● **INSTRUCTIONS FOR THE TASK**
Set out exactly, line by line, the stretch of data below that begins at the line containing "(List.range width).map (fun" and ends at the line containing "PySem.List.pyGetD (PySem.List.pyGetD YAB j", with both ends kept.

● **DATA IN THIS EXERCISE**
════

-- pv_equiv track=rewrite | github.com/KatyaM8/system_analysis | task3/task.py | _find_contradiction_core
-- ===== SOURCE A (Python) =====
-- from typing import List, Dict, Tuple, Union
--
-- def _transpose(mat: List[List[int]]) -> List[List[int]]:
--     return [list(row) for row in zip(*mat)]
--
-- def _mat_and(A: List[List[int]], B: List[List[int]]) -> List[List[int]]:
--     n = len(A)
--     m = len(A[0])
--     return [[A[i][j] & B[i][j] for j in range(m)] for i in range(n)]
--
-- def _mat_or(A: List[List[int]], B: List[List[int]]) -> List[List[int]]:
--     n = len(A)
--     m = len(A[0])
--     return [[A[i][j] | B[i][j] for j in range(m)] for i in range(n)]
--
-- def _find_contradiction_core(
--     objects: List[int],
--     YA: List[List[int]],
--     YB: List[List[int]],
-- ) -> Tuple[List[Tuple[int, int]], List[List[int]]]:
--     """
--     Этап 1: поиск ядра противоречий S(A,B).
--
--     1) YAB   = YA ◦ YB   (поэлементная конъюнкция)
--     2) YAB'  = YA^T ◦ YB^T
--     3) M     = YAB ∨ YAB' (поэлементное логическое сложение)
--     4) Пара (i,j) входит в ядро, если
--            M[i,j] == 0 и M[j,i] == 0.
--
--     Возвращает:
--         - список пар (объект_i, объект_j) в ядре;
--         - матрицу YAB (она пригодится на этапе 2).
--     """
--     YAT = _transpose(YA)
--     YBT = _transpose(YB)
--
--     YAB = _mat_and(YA, YB)
--     YAB_T = _mat_and(YAT, YBT)
--
--     M = _mat_or(YAB, YAB_T)
--
--     n = len(objects)
--     core_pairs: List[Tuple[int, int]] = []
--     for i in range(n):
--         for j in range(i + 1, n):
--             if M[i][j] == 0 and M[j][i] == 0:
--                 core_pairs.append((objects[i], objects[j]))
--
--
--
--     #отсортировываю ядро, чтобы результат был детерминированным
--     core_pairs.sort()
--     return core_pairs, YAB
-- ===== SOURCE B (Python) =====
-- from typing import List, Tuple
--
-- def _find_contradiction_core(
--     objects: List[int],
--     YA: List[List[int]],
--     YB: List[List[int]],
-- ) -> Tuple[List[Tuple[int, int]], List[List[int]]]:
--     # Only YAB is needed: for square matrices M[i][j] = YAB[i][j] | YAB[j][i],
--     # so M[i][j] == M[j][i] == 0 reduces to YAB[i][j] == YAB[j][i] == 0.
--     width = len(YA[0])
--     YAB = [[ra[j] & rb[j] for j in range(width)] for ra, rb in zip(YA, YB)]
--     n = len(objects)
--     core_pairs = sorted(
--         (objects[i], objects[j])
--         for i in range(n)
--         for j in range(i + 1, n)
--         if YAB[i][j] == 0 and YAB[j][i] == 0
--     )
--     return core_pairs, YAB
-- ===== Notes on version B (the rewrite author's own statement) =====
-- stated objective: simpler
-- what changed: B builds only the YAB conjunction matrix (via zip over the rows) and tests YAB[i][j]==0 and YAB[j][i]==0 directly, dropping A's two transposes, second AND matrix and OR matrix, which are algebraically redundant on square inputs.
import Mathlib
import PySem

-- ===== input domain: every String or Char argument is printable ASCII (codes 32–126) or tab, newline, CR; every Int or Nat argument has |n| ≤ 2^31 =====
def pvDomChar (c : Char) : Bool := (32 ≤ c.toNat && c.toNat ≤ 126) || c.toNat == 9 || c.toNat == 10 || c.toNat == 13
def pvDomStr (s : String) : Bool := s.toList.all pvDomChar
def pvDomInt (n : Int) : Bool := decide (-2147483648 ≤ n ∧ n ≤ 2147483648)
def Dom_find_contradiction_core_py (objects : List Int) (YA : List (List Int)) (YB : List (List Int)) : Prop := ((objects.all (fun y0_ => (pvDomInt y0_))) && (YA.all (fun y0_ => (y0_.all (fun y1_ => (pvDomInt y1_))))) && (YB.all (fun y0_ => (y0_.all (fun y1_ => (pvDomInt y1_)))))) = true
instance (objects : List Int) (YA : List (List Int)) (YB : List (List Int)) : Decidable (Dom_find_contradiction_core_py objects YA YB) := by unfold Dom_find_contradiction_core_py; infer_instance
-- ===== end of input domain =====

-- ===== PORT A =====
-- B drops the transpose / second AND / OR matrices that A builds: on square inputs they are
-- redundant, and only the YAB matrix together with the direct symmetric zero test remains.
-- (equivalence is about return values; neither program mutates its arguments)

-- zip(*mat): column count = minimum row length (min folded over all row lengths)
def pyTranspose (mat : List (List Int)) : List (List Int) :=
  if mat = [] then []
  else
    (List.range ((mat.map List.length).foldl min ((mat.headD []).length))).map
      (fun j => mat.map (fun row => row.getD j 0))

def pyMatAnd (A B : List (List Int)) : List (List Int) :=
  (List.range A.length).map (fun i =>
    (List.range ((A.headD []).length)).map (fun j =>
      PySem.Int.band ((A.getD i []).getD j 0) ((B.getD i []).getD j 0)))

def pyMatOr (A B : List (List Int)) : List (List Int) :=
  (List.range A.length).map (fun i =>
    (List.range ((A.headD []).length)).map (fun j =>
      PySem.Int.bor ((A.getD i []).getD j 0) ((B.getD i []).getD j 0)))

def find_contradiction_core_py (objects : List Int) (YA : List (List Int)) (YB : List (List Int)) : (List (Int × Int)) × List (List Int) :=
  let YAT := pyTranspose YA
  let YBT := pyTranspose YB
  let YAB := pyMatAnd YA YB
  let YAB_T := pyMatAnd YAT YBT
  let M := pyMatOr YAB YAB_T
  let n : Int := objects.length
  let core := (PySem.List.pyRange 0 n 1).foldl (fun acc i =>
      (PySem.List.pyRange (i + 1) n 1).foldl (fun acc2 j =>
        if PySem.List.pyGetD (PySem.List.pyGetD M i []) j 0 = 0 ∧
           PySem.List.pyGetD (PySem.List.pyGetD M j []) i 0 = 0 then
          acc2 ++ [(PySem.List.pyGetD objects i 0, PySem.List.pyGetD objects j 0)]
        else acc2) acc) ([] : List (Int × Int))
  (PySem.List.sorted2 core Prod.fst Prod.snd, YAB)

-- ===== PORT B =====
def find_contradiction_core_py_alt (objects : List Int) (YA : List (List Int)) (YB : List (List Int)) : (List (Int × Int)) × List (List Int) :=
  let width := (YA.headD []).length
  let YAB := (YA.zip YB).map (fun rp =>
      (List.range width).map (fun j => PySem.Int.band (rp.1.getD j 0) (rp.2.getD j 0)))
  let n : Int := objects.length
  let core := (PySem.List.pyRange 0 n 1).flatMap (fun i =>
      ((PySem.List.pyRange (i + 1) n 1).filter (fun j =>
          decide (PySem.List.pyGetD (PySem.List.pyGetD YAB i []) j 0 = 0 ∧
                  PySem.List.pyGetD (PySem.List.pyGetD YAB j []) i 0 = 0))).map
        (fun j => (PySem.List.pyGetD objects i 0, PySem.List.pyGetD objects j 0)))
  (PySem.List.sorted2 core Prod.fst Prod.snd, YAB)

-- ===== PRECONDITION & SPEC =====
-- Pre_ restricts to nonempty square matrices of one common size with len(objects) ≤ that size:
-- on essentially all other shapes A's transpose/AND/OR pipeline raises IndexError; the only
-- excluded inputs on which A still returns are ragged rows carrying extra trailing entries,
-- which both programs ignore identically (excluded only to keep the shape condition closed-form).
def Pre_find_contradiction_core_py (objects : List Int) (YA : List (List Int)) (YB : List (List Int)) : Prop :=
  YA ≠ [] ∧ YB.length = YA.length ∧
  (∀ r ∈ YA, r.length = YA.length) ∧ (∀ r ∈ YB, r.length = YA.length) ∧
  objects.length ≤ YA.length
instance (objects : List Int) (YA : List (List Int)) (YB : List (List Int)) : Decidable (Pre_find_contradiction_core_py objects YA YB) := by unfold Pre_find_contradiction_core_py; infer_instance

def pvWitness_find_contradiction_core_py : List Int × List (List Int) × List (List Int) :=
  ([1, 2], [[1, 0], [0, 0]], [[1, 0], [0, 0]])

def Spec_find_contradiction_core_py (objects : List Int) (YA : List (List Int)) (YB : List (List Int)) (out : (List (Int × Int)) × List (List Int)) : Prop := out = find_contradiction_core_py_alt objects YA YB
instance (objects : List Int) (YA : List (List Int)) (YB : List (List Int)) (out : (List (Int × Int)) × List (List Int)) : Decidable (Spec_find_contradiction_core_py objects YA YB out) := by unfold Spec_find_contradiction_core_py; infer_instance

-- ===== CLAIM (what is proved, stated in full; the proofs are below) =====
def Claim_equal_find_contradiction_core_py : Prop := ∀ (objects : List Int) (YA : List (List Int)) (YB : List (List Int)), Dom_find_contradiction_core_py objects YA YB → Pre_find_contradiction_core_py objects YA YB → Spec_find_contradiction_core_py objects YA YB (find_contradiction_core_py objects YA YB)

-- ===== LEMMAS AND PROOFS =====

theorem bor_eq_zero_iff (a b : Int) : PySem.Int.bor a b = 0 ↔ a = 0 ∧ b = 0 := by
  unfold PySem.Int.bor
  split_ifs with h1 h2 h2
  · constructor
    · intro h
      have h' : a.toNat ||| b.toNat = 0 := by exact_mod_cast h
      have ha : a.toNat = 0 := Nat.le_zero.mp (h' ▸ Nat.left_le_or)
      have hb : b.toNat = 0 := Nat.le_zero.mp (h' ▸ (Nat.lor_comm a.toNat b.toNat ▸ Nat.left_le_or))
      omega
    · rintro ⟨rfl, rfl⟩; simp
  · omega
  · omega
  · omega

theorem foldl_min_const (l : List Nat) (k : Nat) (h : ∀ x ∈ l, x = k) : l.foldl min k = k := by
  induction l with
  | nil => rfl
  | cons x xs ih =>
    have hx : x = k := h x (by simp)
    simp only [List.foldl_cons, hx, min_self]
    exact ih (fun y hy => h y (by simp [hy]))

-- entry of a [[f i j for j in range b] for i in range a] grid, via getD
theorem grid_entry (f : Nat → Nat → Int) (a b i j : Nat) (hi : i < a) (hj : j < b) :
    ((((List.range a).map (fun i => (List.range b).map (fun j => f i j))).getD i []).getD j 0) = f i j := by
  simp [List.getD_eq_getElem?_getD, hi, hj]

theorem grid_head_len (f : Nat → List Int) (k : Nat) (hk : 0 < k) (hf : ∀ i, (f i).length = k) :
    (((List.range k).map f).headD []).length = k := by
  obtain ⟨k', rfl⟩ : ∃ k', k = k' + 1 := ⟨k - 1, by omega⟩
  rw [List.range_succ_eq_map]
  simp [hf 0]

theorem transpose_eq (mat : List (List Int)) (hne : mat ≠ [])
    (hsq : ∀ r ∈ mat, r.length = mat.length) :
    pyTranspose mat =
      (List.range mat.length).map (fun j => (List.range mat.length).map (fun i => ((mat.getD i []).getD j 0))) := by
  have hhead : (mat.headD []).length = mat.length := by
    cases mat with
    | nil => exact absurd rfl hne
    | cons r rs => exact hsq r (by simp)
  have hmin : (mat.map List.length).foldl min ((mat.headD []).length) = mat.length := by
    rw [hhead]
    exact foldl_min_const _ _ (by
      intro x hx
      obtain ⟨row, hrow, rfl⟩ := List.mem_map.mp hx
      exact hsq row hrow)
  rw [pyTranspose, if_neg hne, hmin]
  apply List.map_congr_left
  intro j _
  apply List.ext_getElem (by simp)
  intro i h1 h2
  simp [List.getD_eq_getElem?_getD, (by simpa using h1 : i < mat.length)]

-- ===== VERDICT (by name: the statement is the Claim_ definition above) =====
theorem find_contradiction_core_py_spec : Claim_equal_find_contradiction_core_py := by
  intro objects YA YB _hdom hpre
  obtain ⟨hne, hlenB, hsqA, hsqB, hn⟩ := hpre
  unfold Spec_find_contradiction_core_py
  have hkpos : 0 < YA.length := by
    cases YA with
    | nil => exact absurd rfl hne
    | cons r rs => simp
  have hheadA : (YA.headD []).length = YA.length := by
    cases YA with
    | nil => exact absurd rfl hne
    | cons r rs => exact hsqA r (by simp)
  -- B's YAB as an index grid
  have hgrid : (YA.zip YB).map (fun rp =>
        (List.range YA.length).map (fun j => PySem.Int.band (rp.1.getD j 0) (rp.2.getD j 0)))
      = (List.range YA.length).map (fun i => (List.range YA.length).map (fun j =>
          PySem.Int.band ((YA.getD i []).getD j 0) ((YB.getD i []).getD j 0))) := by
    apply List.ext_getElem (by simp [hlenB])
    intro i h1 h2
    have hiYA : i < YA.length := by simp [hlenB] at h1; omega
    have hiYB : i < YB.length := by omega
    simp [List.getElem_zip, List.getD_eq_getElem?_getD, hiYA, hiYB]
  -- the two YAB matrices coincide
  have hYAB : pyMatAnd YA YB = (YA.zip YB).map (fun rp =>
        (List.range YA.length).map (fun j => PySem.Int.band (rp.1.getD j 0) (rp.2.getD j 0))) := by
    unfold pyMatAnd; simp only [hheadA]; exact hgrid.symm
  have hYABentry : ∀ i j : Nat, i < YA.length → j < YA.length →
      (((pyMatAnd YA YB).getD i []).getD j 0) =
        PySem.Int.band ((YA.getD i []).getD j 0) ((YB.getD i []).getD j 0) := by
    intro i j hi hj
    rw [hYAB, hgrid]
    exact grid_entry _ _ _ i j hi hj
  -- transposes as index grids
  have hTA := transpose_eq YA hne hsqA
  have hneB : YB ≠ [] := by
    intro h; rw [h] at hlenB; simp at hlenB; omega
  have hTB : pyTranspose YB =
      (List.range YA.length).map (fun j => (List.range YA.length).map (fun i => ((YB.getD i []).getD j 0))) := by
    have := transpose_eq YB hneB (by intro r hr; rw [hlenB]; exact hsqB r hr)
    rw [this, hlenB]
  have hTAlen : (pyTranspose YA).length = YA.length := by rw [hTA]; simp
  have hTAhead : ((pyTranspose YA).headD []).length = YA.length := by
    rw [hTA]
    exact grid_head_len _ _ hkpos (by intro i; simp)
  -- entries of the second AND matrix are the YAB entries transposed
  have hYABTentry : ∀ i j : Nat, i < YA.length → j < YA.length →
      (((pyMatAnd (pyTranspose YA) (pyTranspose YB)).getD i []).getD j 0) =
        (((pyMatAnd YA YB).getD j []).getD i 0) := by
    intro i j hi hj
    unfold pyMatAnd
    rw [hTAlen, hTAhead, hheadA]
    rw [grid_entry _ _ _ i j hi hj, grid_entry _ _ _ j i hj hi]
    rw [hTA, hTB]
    rw [grid_entry _ _ _ i j hi hj, grid_entry _ _ _ i j hi hj]
  -- shape of YAB
  have hYABlen : (pyMatAnd YA YB).length = YA.length := by unfold pyMatAnd; simp
  have hYABhead : ((pyMatAnd YA YB).headD []).length = YA.length := by
    unfold pyMatAnd
    rw [hheadA]
    exact grid_head_len _ _ hkpos (by intro i; simp)
  -- entries of M
  have hMentry : ∀ i j : Nat, i < YA.length → j < YA.length →
      (((pyMatOr (pyMatAnd YA YB) (pyMatAnd (pyTranspose YA) (pyTranspose YB))).getD i []).getD j 0) =
        PySem.Int.bor (((pyMatAnd YA YB).getD i []).getD j 0) (((pyMatAnd YA YB).getD j []).getD i 0) := by
    intro i j hi hj
    unfold pyMatOr
    rw [hYABlen, hYABhead]
    rw [grid_entry _ _ _ i j hi hj, hYABTentry i j hi hj]
  -- nonnegative double indexing reduces to Nat getD
  have hconv : ∀ (L : List (List Int)) (p q : Int), 0 ≤ p → 0 ≤ q →
      PySem.List.pyGetD (PySem.List.pyGetD L p []) q 0 = ((L.getD p.toNat []).getD q.toNat 0) := by
    intro L p q hp hq
    rw [← Int.toNat_of_nonneg hp, ← Int.toNat_of_nonneg hq,
        PySem.List.pyGetD_natCast, PySem.List.pyGetD_natCast, Int.toNat_natCast, Int.toNat_natCast]
  -- unfold both ports, reduce A's loops to flatMap/filter/map, and compare
  simp only [find_contradiction_core_py, find_contradiction_core_py_alt, hheadA,
    PySem.List.foldl_append_ite, PySem.List.foldl_append_eq_flatMap, List.nil_append,
    Prod.mk.injEq]
  refine ⟨congrArg (fun c => PySem.List.sorted2 c Prod.fst Prod.snd) ?_, hYAB⟩
  apply List.flatMap_congr
  intro i hi
  obtain ⟨hi0, hin⟩ := (PySem.List.mem_pyRange_one).mp hi
  congr 1
  apply List.filter_congr
  intro j hj
  obtain ⟨hj1, hjn⟩ := (PySem.List.mem_pyRange_one).mp hj
  have hj0 : (0 : Int) ≤ j := by omega
  have hik : i.toNat < YA.length := by omega
  have hjk : j.toNat < YA.length := by omega
  rw [hconv _ i j hi0 hj0, hconv _ j i hj0 hi0,
      hconv _ i j hi0 hj0, hconv _ j i hj0 hi0,
      hMentry i.toNat j.toNat hik hjk, hMentry j.toNat i.toNat hjk hik]
  rw [decide_eq_decide, ← hYAB]
  rw [bor_eq_zero_iff, bor_eq_zero_iff]
  tauto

════

● **SOLUTION TO THIS TASK**
      (List.range width).map (fun j => PySem.Int.band (rp.1.getD j 0) (rp.2.getD j 0)))
  let n : Int := objects.length
  let core := (PySem.List.pyRange 0 n 1).flatMap (fun i =>
      ((PySem.List.pyRange (i + 1) n 1).filter (fun j =>
          decide (PySem.List.pyGetD (PySem.List.pyGetD YAB i []) j 0 = 0 ∧
                  PySem.List.pyGetD (PySem.List.pyGetD YAB j []) i 0 = 0))).map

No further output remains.